Start of DATA RECORDS
-- pv_equiv track=rewrite | github.com/Aayushmaan-shukla/scrapingscripts | enhanced_amazon_scraper.py | determine_offer_type
-- ===== SOURCE A (Python) =====
-- def determine_offer_type(card_title: str, description: str) -> str:
--     """Determine offer type based on card title and description."""
--     card_title_lower = card_title.lower() if card_title else ""
--     description_lower = description.lower() if description else ""
--
--     # Enhanced type detection
--     if any(keyword in card_title_lower for keyword in ['bank offer', 'instant discount', 'card offer']):
--         return "Bank Offer"
--     elif any(keyword in card_title_lower for keyword in ['no cost emi', 'no-cost emi', 'emi']):
--         return "No Cost EMI"
--     elif any(keyword in card_title_lower for keyword in ['cashback', 'cash back']):
--         return "Cashback"
--     elif any(keyword in card_title_lower for keyword in ['partner offer', 'partner']):
--         return "Partner Offers"
--     elif any(keyword in description_lower for keyword in ['bank', 'credit card', 'debit card']):
--         return "Bank Offer"  # Fallback for bank-related offers
--     else:
--         return card_title if card_title else "Other Offer"
-- ===== SOURCE B (Python) =====
-- def determine_offer_type(card_title: str, description: str) -> str:
--     """Reverse-priority overwrite: start from the fallback, walk the rules from
--     lowest to highest priority overwriting on match (last write wins = first
--     match in original priority); keywords subsumed by a shorter substring are
--     dropped ('emi' occurs inside 'no cost emi'/'no-cost emi', 'partner' inside
--     'partner offer')."""
--     title_lower = card_title.lower() if card_title else ""
--     desc_lower = description.lower() if description else ""
--     result = card_title if card_title else "Other Offer"
--     for haystack, keywords, label in [
--         (desc_lower, ("bank", "credit card", "debit card"), "Bank Offer"),
--         (title_lower, ("partner",), "Partner Offers"),
--         (title_lower, ("cashback", "cash back"), "Cashback"),
--         (title_lower, ("emi",), "No Cost EMI"),
--         (title_lower, ("bank offer", "instant discount", "card offer"), "Bank Offer"),
--     ]:
--         if any(keyword in haystack for keyword in keywords):
--             result = label
--     return result
-- ===== Notes on version B (the rewrite author's own statement) =====
-- stated objective: alternative
-- what changed: Instead of an early-return if/elif chain, B starts from the fallback value and walks the rules in reverse priority order overwriting the result on every match (last write wins = first match), after dropping keywords subsumed by a shorter substring ('no cost emi'/'no-cost emi' reduced to 'emi', 'partner offer' to 'partner').
import Mathlib
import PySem

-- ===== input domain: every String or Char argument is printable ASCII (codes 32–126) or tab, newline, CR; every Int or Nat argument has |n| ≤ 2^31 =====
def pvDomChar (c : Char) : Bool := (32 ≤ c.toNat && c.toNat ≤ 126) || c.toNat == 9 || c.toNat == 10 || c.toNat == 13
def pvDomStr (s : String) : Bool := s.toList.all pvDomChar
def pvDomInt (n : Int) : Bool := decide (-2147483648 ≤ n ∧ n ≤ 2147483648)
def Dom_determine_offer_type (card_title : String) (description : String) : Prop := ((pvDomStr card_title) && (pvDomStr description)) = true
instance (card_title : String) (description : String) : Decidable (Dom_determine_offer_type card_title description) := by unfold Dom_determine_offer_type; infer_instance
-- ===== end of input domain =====

-- B replaces the early-return if/elif chain by a reverse-priority overwrite loop over a
-- reduced rule table (subsumed keywords dropped); same cost, alternative structure.
-- ===== PORT A =====
def determine_offer_type (card_title : String) (description : String) : String :=
  let card_title_lower := if card_title ≠ "" then PySem.Str.lower card_title else ""
  let description_lower := if description ≠ "" then PySem.Str.lower description else ""
  if ["bank offer", "instant discount", "card offer"].any (fun k => PySem.Str.isIn k card_title_lower) then "Bank Offer"
  else if ["no cost emi", "no-cost emi", "emi"].any (fun k => PySem.Str.isIn k card_title_lower) then "No Cost EMI"
  else if ["cashback", "cash back"].any (fun k => PySem.Str.isIn k card_title_lower) then "Cashback"
  else if ["partner offer", "partner"].any (fun k => PySem.Str.isIn k card_title_lower) then "Partner Offers"
  else if ["bank", "credit card", "debit card"].any (fun k => PySem.Str.isIn k description_lower) then "Bank Offer"
  else if card_title ≠ "" then card_title else "Other Offer"

-- ===== PORT B =====
def determine_offer_type_alt (card_title : String) (description : String) : String :=
  let title_lower := if card_title ≠ "" then PySem.Str.lower card_title else ""
  let desc_lower := if description ≠ "" then PySem.Str.lower description else ""
  let init := if card_title ≠ "" then card_title else "Other Offer"
  [(desc_lower, (["bank", "credit card", "debit card"], "Bank Offer")),
   (title_lower, (["partner"], "Partner Offers")),
   (title_lower, (["cashback", "cash back"], "Cashback")),
   (title_lower, (["emi"], "No Cost EMI")),
   (title_lower, (["bank offer", "instant discount", "card offer"], "Bank Offer"))].foldl
    (fun result r =>
      if r.2.1.any (fun keyword => PySem.Str.isIn keyword r.1) then r.2.2 else result) init

-- ===== PRECONDITION & SPEC =====
def Spec_determine_offer_type (card_title : String) (description : String) (out : String) : Prop := out = determine_offer_type_alt card_title description
instance (card_title : String) (description : String) (out : String) : Decidable (Spec_determine_offer_type card_title description out) := by unfold Spec_determine_offer_type; infer_instance

-- ===== CLAIM =====
def Claim_equal_determine_offer_type : Prop := ∀ (card_title : String) (description : String), Dom_determine_offer_type card_title description → Spec_determine_offer_type card_title description (determine_offer_type card_title description)

-- ===== LEMMAS AND PROOFS =====
theorem isIn_of_infix_isIn (a b s : String) (h : a.toList <:+: b.toList)
    (hb : PySem.Str.isIn b s = true) : PySem.Str.isIn a s = true := by
  rw [PySem.Str.isIn_iff_infix] at hb ⊢
  exact h.trans hb

theorem emi_or (t : String) :
    (PySem.Str.isIn "no cost emi" t || (PySem.Str.isIn "no-cost emi" t || PySem.Str.isIn "emi" t))
      = PySem.Str.isIn "emi" t := by
  cases h : PySem.Str.isIn "emi" t with
  | true => simp only [Bool.or_true]
  | false =>
    have h1 : PySem.Str.isIn "no cost emi" t = false := by
      cases hc : PySem.Str.isIn "no cost emi" t with
      | false => rfl
      | true => rw [← h]; exact (isIn_of_infix_isIn "emi" "no cost emi" t (by decide) hc).symm
    have h2 : PySem.Str.isIn "no-cost emi" t = false := by
      cases hc : PySem.Str.isIn "no-cost emi" t with
      | false => rfl
      | true => rw [← h]; exact (isIn_of_infix_isIn "emi" "no-cost emi" t (by decide) hc).symm
    rw [h1, h2]; rfl

theorem partner_or (t : String) :
    (PySem.Str.isIn "partner offer" t || PySem.Str.isIn "partner" t)
      = PySem.Str.isIn "partner" t := by
  cases h : PySem.Str.isIn "partner" t with
  | true => simp only [Bool.or_true]
  | false =>
    have h1 : PySem.Str.isIn "partner offer" t = false := by
      cases hc : PySem.Str.isIn "partner offer" t with
      | false => rfl
      | true => rw [← h]; exact (isIn_of_infix_isIn "partner" "partner offer" t (by decide) hc).symm
    rw [h1]; rfl

-- ===== VERDICT =====
theorem determine_offer_type_spec : Claim_equal_determine_offer_type := by
  intro card_title description _
  unfold Spec_determine_offer_type determine_offer_type determine_offer_type_alt
  simp only [List.foldl, List.any_cons, List.any_nil, Bool.or_false, emi_or, partner_or]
End of DATA RECORDS
▶ WHAT YOU HAVE TO DO: All lines in the entries above that include "chain" should be found and copied.

▶ YOUR SOLUTION:
-- what changed: Instead of an early-return if/elif chain, B starts from the fallback value and walks the rules in reverse priority order overwriting the result on every match (last write wins = first match), after dropping keywords subsumed by a shorter substring ('no cost emi'/'no-cost emi' reduced to 'emi', 'partner offer' to 'partner').
-- B replaces the early-return if/elif chain by a reverse-priority overwrite loop over a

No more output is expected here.